Cette supplique étouffée revenait comme un lancinant refrain. Il ne savait, si le prêtre lui demandait de continuer ou d'arrêter. Ses lèvres restèrent collées aux siennes un instant encore puis son corps se détacha. Théophile avait cessé de se débattre et le regardait hébété, les lèvres entrouvertes, les yeux perdus dans le vague.

Ses doigts s'avancèrent vers cette chair ayant pris bien trop souvent le soleil, il voulait en constater la texture, s'aventurer sur ce visage. Mais lorsque la pulpe de son index toucha la joue du prêtre et que, soudain, les paupières de ce dernier s'ouvrirent toutes grandes, la réalité referma sa gueule dotée de crocs acérés sur lui.
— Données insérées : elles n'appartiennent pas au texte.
-- pv_equiv track=rewrite | github.com/thanoskaravangelis/pl1-ntua | 3rd Exercise 2020/vaccine.py | isBad
-- ===== SOURCE A (Python) =====
-- def isBad(list) :
--     i=len(list)-1
--     c1=list[i]
--     while list[i] == c1 :
--         i=i-1
--         if i==-1:
--             return False
--
--     c2 = list[i]
--     while list[i] == c2 :
--         i=i-1
--         if i==-1:
--             return False
--
--     c3 = list[i]
--     if c3 == c1:
--         return True;
--
--     while list[i]==c3 :
--         i=i-1
--         if i==-1:
--             return False
--
--     c4 = list[i]
--     if c4==c2 or c4==c1 :
--         return True
--     while list[i]==c4:
--         i=i-1
--         if i==-1:
--             return False
--     return True
-- ===== SOURCE B (Python) =====
-- def isBad(list):
--     # Run-length values from the tail: runs[0] = list[-1], then each next distinct consecutive value.
--     runs = []
--     for x in reversed(list):
--         if not runs or runs[-1] != x:
--             runs.append(x)
--     n = len(runs)
--     return (n >= 3 and runs[2] == runs[0]) or \
--            (n >= 4 and (runs[3] == runs[0] or runs[3] == runs[1])) or \
--            n >= 5
-- ===== Notes on version B (the rewrite author's own statement) =====
-- stated objective: simpler
-- what changed: A interleaves three skip-loops with embedded returns over a downward index; B builds the list of distinct consecutive run values from the tail in one pass and then decides by a single boolean formula over the first five run values.
import Mathlib
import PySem

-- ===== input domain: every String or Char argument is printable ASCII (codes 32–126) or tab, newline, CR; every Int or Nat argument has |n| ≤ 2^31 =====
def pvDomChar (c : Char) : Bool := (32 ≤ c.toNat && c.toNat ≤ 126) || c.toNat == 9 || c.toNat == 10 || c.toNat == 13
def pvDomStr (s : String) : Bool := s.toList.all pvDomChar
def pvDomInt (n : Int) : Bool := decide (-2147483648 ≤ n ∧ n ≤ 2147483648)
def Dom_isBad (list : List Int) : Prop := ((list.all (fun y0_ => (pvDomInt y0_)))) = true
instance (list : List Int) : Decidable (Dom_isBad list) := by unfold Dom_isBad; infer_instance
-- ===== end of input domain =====

-- B replaces A's three interleaved skip-loops (downward index, embedded returns) by one
-- tail-first run-length pass followed by a single boolean decision (objective: simpler).

-- ===== PORT A =====
-- 'while list[i] == c: i -= 1; if i == -1: return False' — none encodes 'return False'.
def pvSkip (l : List Int) (c : Int) : Nat → Option Nat
  | 0 => if PySem.List.pyGet? l (0 : Int) = some c then none else some 0
  | (i+1) => if PySem.List.pyGet? l ((i : Int) + 1) = some c then pvSkip l c i else some (i+1)

def isBad (list : List Int) : Bool :=
  match PySem.List.pyGet? list ((list.length : Int) - 1) with
  | none => false  -- unreachable inside Pre_ (Python raises IndexError on [])
  | some c1 =>
    match pvSkip list c1 (list.length - 1) with
    | none => false
    | some i1 =>
      let c2 := PySem.List.pyGetD list (i1 : Int) 0
      match pvSkip list c2 i1 with
      | none => false
      | some i2 =>
        let c3 := PySem.List.pyGetD list (i2 : Int) 0
        if c3 = c1 then true
        else
          match pvSkip list c3 i2 with
          | none => false
          | some i3 =>
            let c4 := PySem.List.pyGetD list (i3 : Int) 0
            if c4 = c2 ∨ c4 = c1 then true
            else
              match pvSkip list c4 i3 with
              | none => false
              | some _ => true

-- ===== PORT B =====
-- 'for x in reversed(list): if not runs or runs[-1] != x: runs.append(x)'
def isBad_alt (list : List Int) : Bool :=
  let runs := list.reverse.foldl
    (fun rs x => if rs = [] ∨ rs.getLast? ≠ some x then rs ++ [x] else rs) []
  let n := runs.length
  (decide (3 ≤ n) && (PySem.List.pyGetD runs (2:Int) 0 == PySem.List.pyGetD runs (0:Int) 0)) ||
  (decide (4 ≤ n) && (PySem.List.pyGetD runs (3:Int) 0 == PySem.List.pyGetD runs (0:Int) 0 ||
                      PySem.List.pyGetD runs (3:Int) 0 == PySem.List.pyGetD runs (1:Int) 0)) ||
  decide (5 ≤ n)

-- ===== PRECONDITION & SPEC =====
-- Pre_ excludes only the empty list, on which A raises IndexError at its last-element access (B returns False there).
def Pre_isBad (list : List Int) : Prop := list ≠ []
instance (list : List Int) : Decidable (Pre_isBad list) := by unfold Pre_isBad; infer_instance
def pvWitness_isBad : List Int := [1, 2, 1]

def Spec_isBad (list : List Int) (out : Bool) : Prop := out = isBad_alt list
instance (list : List Int) (out : Bool) : Decidable (Spec_isBad list out) := by unfold Spec_isBad; infer_instance

-- ===== CLAIM (what is proved, stated in full; the proofs are below) =====
def Claim_equal_isBad : Prop := ∀ (list : List Int), Dom_isBad list → Pre_isBad list → Spec_isBad list (isBad list)

-- ===== LEMMAS AND PROOFS =====

-- the suffix-of-reverse counterpart of pvSkip
def pvSkipAux (c : Int) : List Int → Option (List Int)
  | [] => none
  | v :: rest => if v = c then (match rest with | [] => none | _ :: _ => pvSkipAux c rest) else some (v :: rest)

-- distinct consecutive run values
def pvCollect : Option Int → List Int → List Int
  | _, [] => []
  | prev, x :: xs => if prev = some x then pvCollect prev xs else x :: pvCollect (some x) xs

-- the decision over the first five run values
def pvDecide (rv : List Int) : Bool :=
  (decide (3 ≤ rv.length) && (rv[2]?.getD 0 == rv[0]?.getD 0)) ||
  (decide (4 ≤ rv.length) && (rv[3]?.getD 0 == rv[0]?.getD 0 || rv[3]?.getD 0 == rv[1]?.getD 0)) ||
  decide (5 ≤ rv.length)

lemma pvSkipAux_suffix {c : Int} : ∀ {s s' : List Int}, pvSkipAux c s = some s' → s' <:+ s := by
  intro s
  induction s with
  | nil => intro s' h; simp [pvSkipAux] at h
  | cons v rest ih =>
    intro s' h
    simp only [pvSkipAux] at h
    split at h
    · cases rest with
      | nil => simp at h
      | cons a t => exact (ih h).trans (List.suffix_cons v (a :: t))
    · cases h; exact List.suffix_rfl

lemma pvSkipAux_shape {c : Int} : ∀ {s s' : List Int}, pvSkipAux c s = some s' →
    ∃ v t, s' = v :: t ∧ v ≠ c := by
  intro s
  induction s with
  | nil => intro s' h; simp [pvSkipAux] at h
  | cons v rest ih =>
    intro s' h
    simp only [pvSkipAux] at h
    split at h
    · cases rest with
      | nil => simp at h
      | cons a t => exact ih h
    · cases h; exact ⟨v, rest, rfl, by assumption⟩

lemma pvCollect_skip (c : Int) : ∀ s : List Int,
    pvCollect (some c) s = (pvSkipAux c s).elim [] (pvCollect none) := by
  intro s
  induction s with
  | nil => simp [pvCollect, pvSkipAux]
  | cons v rest ih =>
    by_cases hv : v = c
    · subst hv
      cases rest with
      | nil => simp [pvCollect, pvSkipAux]
      | cons a t => simpa [pvCollect, pvSkipAux] using ih
    · simp [pvCollect, pvSkipAux, hv, Ne.symm hv]

-- a nonempty suffix equals the drop at its length offset
lemma pvSuffix_drop {s r : List Int} (h : s <:+ r) : s = r.drop (r.length - s.length) := by
  obtain ⟨t, rfl⟩ := h
  simp

-- the core correspondence: the index loop equals the suffix loop on the reverse
lemma pvSkip_corr (l : List Int) (c : Int) : ∀ i, i < l.length →
    pvSkip l c i = (pvSkipAux c (l.reverse.drop (l.length - 1 - i))).map (fun s => s.length - 1) := by
  intro i
  induction i with
  | zero =>
    intro h
    have h1 : l.length - 1 < l.reverse.length := by simp only [List.length_reverse]; omega
    have h0 : l.reverse.drop (l.length - 1 - 0) = [l.reverse[l.length - 1]'h1] := by
      simp only [Nat.sub_zero]
      rw [List.drop_eq_getElem_cons h1, List.drop_eq_nil_of_le (by simp only [List.length_reverse]; omega)]
    have hg : l.reverse[l.length - 1]'h1 = l[0]'h := by
      rw [List.getElem_reverse]; congr 1; omega
    simp only [pvSkip, h0, hg, pvSkipAux, PySem.List.pyGet?_zero, List.getElem?_eq_getElem h]
    by_cases hc : l[0] = c
    · simp [hc]
    · simp [hc]
  | succ i ih =>
    intro h
    have hi : i < l.length := by omega
    have hlen : l.length - 1 - (i+1) < l.reverse.length := by
      simp only [List.length_reverse]; omega
    have hdrop : l.reverse.drop (l.length - 1 - (i+1)) =
        l.reverse[l.length - 1 - (i+1)]'hlen :: l.reverse.drop (l.length - 1 - i) := by
      rw [List.drop_eq_getElem_cons hlen]
      congr 2
      omega
    have hg : l.reverse[l.length - 1 - (i+1)]'hlen = l[i+1]'h := by
      rw [List.getElem_reverse]; congr 1; omega
    have hget : PySem.List.pyGet? l ((i : Int) + 1) = some (l[i+1]'h) := by
      have h2 : ((i : Int) + 1) = ((i + 1 : Nat) : Int) := by push_cast; ring
      rw [h2, PySem.List.pyGet?_natCast, List.getElem?_eq_getElem h]
    have hne : l.reverse.drop (l.length - 1 - i) ≠ [] := by
      simp only [ne_eq, List.drop_eq_nil_iff, List.length_reverse]; omega
    simp only [pvSkip, hdrop, hg, pvSkipAux, hget]
    by_cases hc : l[i+1] = c
    · obtain ⟨a, t, hd⟩ : ∃ a t, l.reverse.drop (l.length - 1 - i) = a :: t := by
        cases hdd : l.reverse.drop (l.length - 1 - i) with
        | nil => exact absurd hdd hne
        | cons a t => exact ⟨a, t, rfl⟩
      rw [if_pos (by rw [hc]), if_pos hc, ih hi, hd]
    · rw [if_neg (by simpa using hc), if_neg hc]
      have hdl : (l.reverse.drop (l.length - 1 - i)).length = i + 1 := by
        simp only [List.length_drop, List.length_reverse]; omega
      simp only [Option.map_some, Option.some.injEq, List.length_cons, hdl]
      omega

-- reading the element A's index i = t.length addresses: the head of the suffix v :: t
lemma pvHead_get {l : List Int} {v : Int} {t : List Int} (h : v :: t <:+ l.reverse) :
    l[t.length]? = some v := by
  obtain ⟨pre, hpre⟩ := h
  have hl : l = t.reverse ++ v :: pre.reverse := by
    have h2 := congrArg List.reverse hpre
    simp only [List.reverse_append, List.reverse_cons, List.reverse_reverse, List.append_assoc,
      List.singleton_append] at h2
    exact h2.symm
  rw [hl, List.getElem?_append_right (by simp)]
  simp

-- one peeled step of A: read the head, skip its run, extend the run-value list
lemma pvChain {l : List Int} {v : Int} {t : List Int} (h : v :: t <:+ l.reverse) :
    PySem.List.pyGetD l ((t.length : Nat) : Int) 0 = v ∧
    pvSkip l v t.length = (pvSkipAux v (v :: t)).map (fun s => s.length - 1) ∧
    pvCollect none (v :: t) = v :: (pvSkipAux v (v :: t)).elim [] (pvCollect none) := by
  have hlen : t.length + 1 ≤ l.length := by
    have := h.length_le; simp only [List.length_cons, List.length_reverse] at this; exact this
  refine ⟨?_, ?_, ?_⟩
  · rw [PySem.List.pyGetD_natCast, List.getD_eq_getElem?_getD, pvHead_get h]
    rfl
  · rw [pvSkip_corr l v t.length (by omega)]
    have hd := pvSuffix_drop h
    simp only [List.length_cons, List.length_reverse] at hd
    have he : l.length - 1 - t.length = l.reverse.length - (t.length + 1) := by
      simp only [List.length_reverse]; omega
    rw [he]
    simp only [List.length_reverse] at hd ⊢
    rw [← hd]
  · have h1 : pvCollect none (v :: t) = v :: pvCollect (some v) t := by
      simp [pvCollect]
    have h2 : pvCollect (some v) (v :: t) = pvCollect (some v) t := by
      simp [pvCollect]
    rw [h1, ← h2, pvCollect_skip]

-- B's foldl builds pvCollect
lemma pvFoldl_collect : ∀ (s rs : List Int),
    s.foldl (fun rs x => if rs = [] ∨ rs.getLast? ≠ some x then rs ++ [x] else rs) rs
      = rs ++ pvCollect rs.getLast? s := by
  intro s
  induction s with
  | nil => intro rs; simp [pvCollect]
  | cons x xs ih =>
    intro rs
    by_cases hlast : rs.getLast? = some x
    · have hrs : ¬ (rs = [] ∨ rs.getLast? ≠ some x) := by
        simp only [not_or, not_not, ne_eq]
        refine ⟨fun h0 => by subst h0; simp at hlast, hlast⟩
      simp only [List.foldl_cons]
      rw [if_neg hrs, ih, hlast]
      simp [pvCollect]
    · have hrs : rs = [] ∨ rs.getLast? ≠ some x := by
        by_cases h0 : rs = []
        · exact Or.inl h0
        · exact Or.inr hlast
      simp only [List.foldl_cons]
      rw [if_pos hrs, ih, List.getLast?_concat]
      simp [pvCollect, hlast]

-- B computes pvDecide of the run-value list
lemma pvAlt_eval (l : List Int) : isBad_alt l = pvDecide (pvCollect none l.reverse) := by
  unfold isBad_alt
  rw [pvFoldl_collect l.reverse []]
  simp only [List.nil_append, List.getLast?_nil, pvDecide]
  norm_num [PySem.List.pyGetD_ofNat', List.getD_eq_getElem?_getD, PySem.List.pyGetD_zero]
  rfl

theorem pv_isBad_spec : ∀ (list : List Int), Pre_isBad list → isBad list = isBad_alt list := by
  intro l hpre
  rw [pvAlt_eval]
  obtain ⟨c1, t1, hr1⟩ : ∃ c1 t1, l.reverse = c1 :: t1 := by
    cases hr : l.reverse with
    | nil => exact absurd (by simpa using congrArg List.reverse hr) hpre
    | cons a t => exact ⟨a, t, rfl⟩
  have hsuf1 : c1 :: t1 <:+ l.reverse := hr1 ▸ List.suffix_rfl
  have hn : l.length = t1.length + 1 := by
    have := congrArg List.length hr1; simpa using this
  obtain ⟨hget1, hskip1, hcol1⟩ := pvChain hsuf1
  have hc1 : PySem.List.pyGet? l ((l.length : Int) - 1) = some c1 := by
    have he : (l.length : Int) - 1 = ((t1.length : Nat) : Int) := by rw [hn]; push_cast; ring
    rw [he, PySem.List.pyGet?_natCast, pvHead_get hsuf1]
  have hi1 : l.length - 1 = t1.length := by omega
  rw [hr1, hcol1]
  cases hs2 : pvSkipAux c1 (c1 :: t1) with
  | none =>
    simp only [isBad, hc1, hi1, hskip1, hs2, Option.map_none, Option.elim_none]
    simp [pvDecide]
  | some s2 =>
  obtain ⟨c2, t2, rfl, hne21⟩ := pvSkipAux_shape hs2
  have hsuf2 : c2 :: t2 <:+ l.reverse := (pvSkipAux_suffix hs2).trans hsuf1
  obtain ⟨hget2, hskip2, hcol2⟩ := pvChain hsuf2
  simp only [isBad, hc1, hi1, hskip1, hs2, Option.map_some, Option.elim_some,
    List.length_cons, Nat.add_sub_cancel, hget2, hskip2, hcol2]
  cases hs3 : pvSkipAux c2 (c2 :: t2) with
  | none =>
    simp only [Option.map_none, Option.elim_none]
    simp [pvDecide]
  | some s3 =>
  obtain ⟨c3, t3, rfl, hne32⟩ := pvSkipAux_shape hs3
  have hsuf3 : c3 :: t3 <:+ l.reverse := (pvSkipAux_suffix hs3).trans hsuf2
  obtain ⟨hget3, hskip3, hcol3⟩ := pvChain hsuf3
  simp only [Option.map_some, Option.elim_some, List.length_cons, Nat.add_sub_cancel, hget3]
  by_cases h31 : c3 = c1
  · rw [if_pos h31]
    simp [pvDecide, pvCollect, h31]
  rw [if_neg h31]
  simp only [hskip3, hcol3]
  cases hs4 : pvSkipAux c3 (c3 :: t3) with
  | none =>
    simp only [Option.map_none, Option.elim_none]
    simp [pvDecide, h31]
  | some s4 =>
  obtain ⟨c4, t4, rfl, hne43⟩ := pvSkipAux_shape hs4
  have hsuf4 : c4 :: t4 <:+ l.reverse := (pvSkipAux_suffix hs4).trans hsuf3
  obtain ⟨hget4, hskip4, hcol4⟩ := pvChain hsuf4
  simp only [Option.map_some, Option.elim_some, List.length_cons, Nat.add_sub_cancel, hget4]
  by_cases h4 : c4 = c2 ∨ c4 = c1
  · rw [if_pos h4]
    rcases h4 with h42 | h41
    · simp [pvDecide, pvCollect, h42]
    · simp [pvDecide, pvCollect, h41]
  rw [if_neg h4]
  obtain ⟨h42, h41⟩ := not_or.mp h4
  simp only [hskip4, hcol4]
  cases hs5 : pvSkipAux c4 (c4 :: t4) with
  | none =>
    simp only [Option.map_none, Option.elim_none]
    simp [pvDecide, h31, h41, h42]
  | some s5 =>
  obtain ⟨c5, t5, rfl, _⟩ := pvSkipAux_shape hs5
  simp only [Option.map_some, Option.elim_some]
  simp [pvDecide, pvCollect]

-- ===== VERDICT (by name: the statement is the Claim_ definition above) =====
theorem isBad_spec : Claim_equal_isBad := by
  intro l _ hpre
  exact pv_isBad_spec l hpre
Les prunelles dénuées de compréhension lui renvoyaient tout ce qu'il connaissait, l'absence de jugement du vicaire révélait en creux le sien. Son extrême conscience des conventions qu'il ne cherchait qu'à violer, à n'importe quel prix, des règles de cette bonne société anglaise qu'il haïssait si profondément.

Une société qui le jugerait coupable. Cet énième crime, car aimer cet homme en était un à leurs yeux, s'ajoutait à la liste déjà considérable. De sa bâtardise, des origines de son père, de sa peau hâlée qu'il couvrait de fond de teint blanchâtre. Alors, pourquoi renoncer, quitte à plonger dans l'abîme autant s'y enfoncer tout entier ?

Pourtant, il regrettait d'y entraîner le vicaire, de l'avoir souillé lui aussi, de sa haine, de sa colère. Le français n'était en rien responsable de ce qu'il éprouvait en chaque instant, des difficultés qui furent siennes.

— Je suis désolé, Théophile, je...

Le souffle court, le cœur battant encore la chamade, il éprouva quelques difficultés à rassembler ses idées.

— Vos vœux... nous séparent, j'en ai conscience, mais... je vous aime et je sais que vous m'aimez en retour, ne le niez point ! Vous m'avez écouté tout du long, vous avez supporté ma compagnie... et même après que James vous ait tout dit, vous m'avez pardonné ! N'est-ce pas la preuve même de votre amour ?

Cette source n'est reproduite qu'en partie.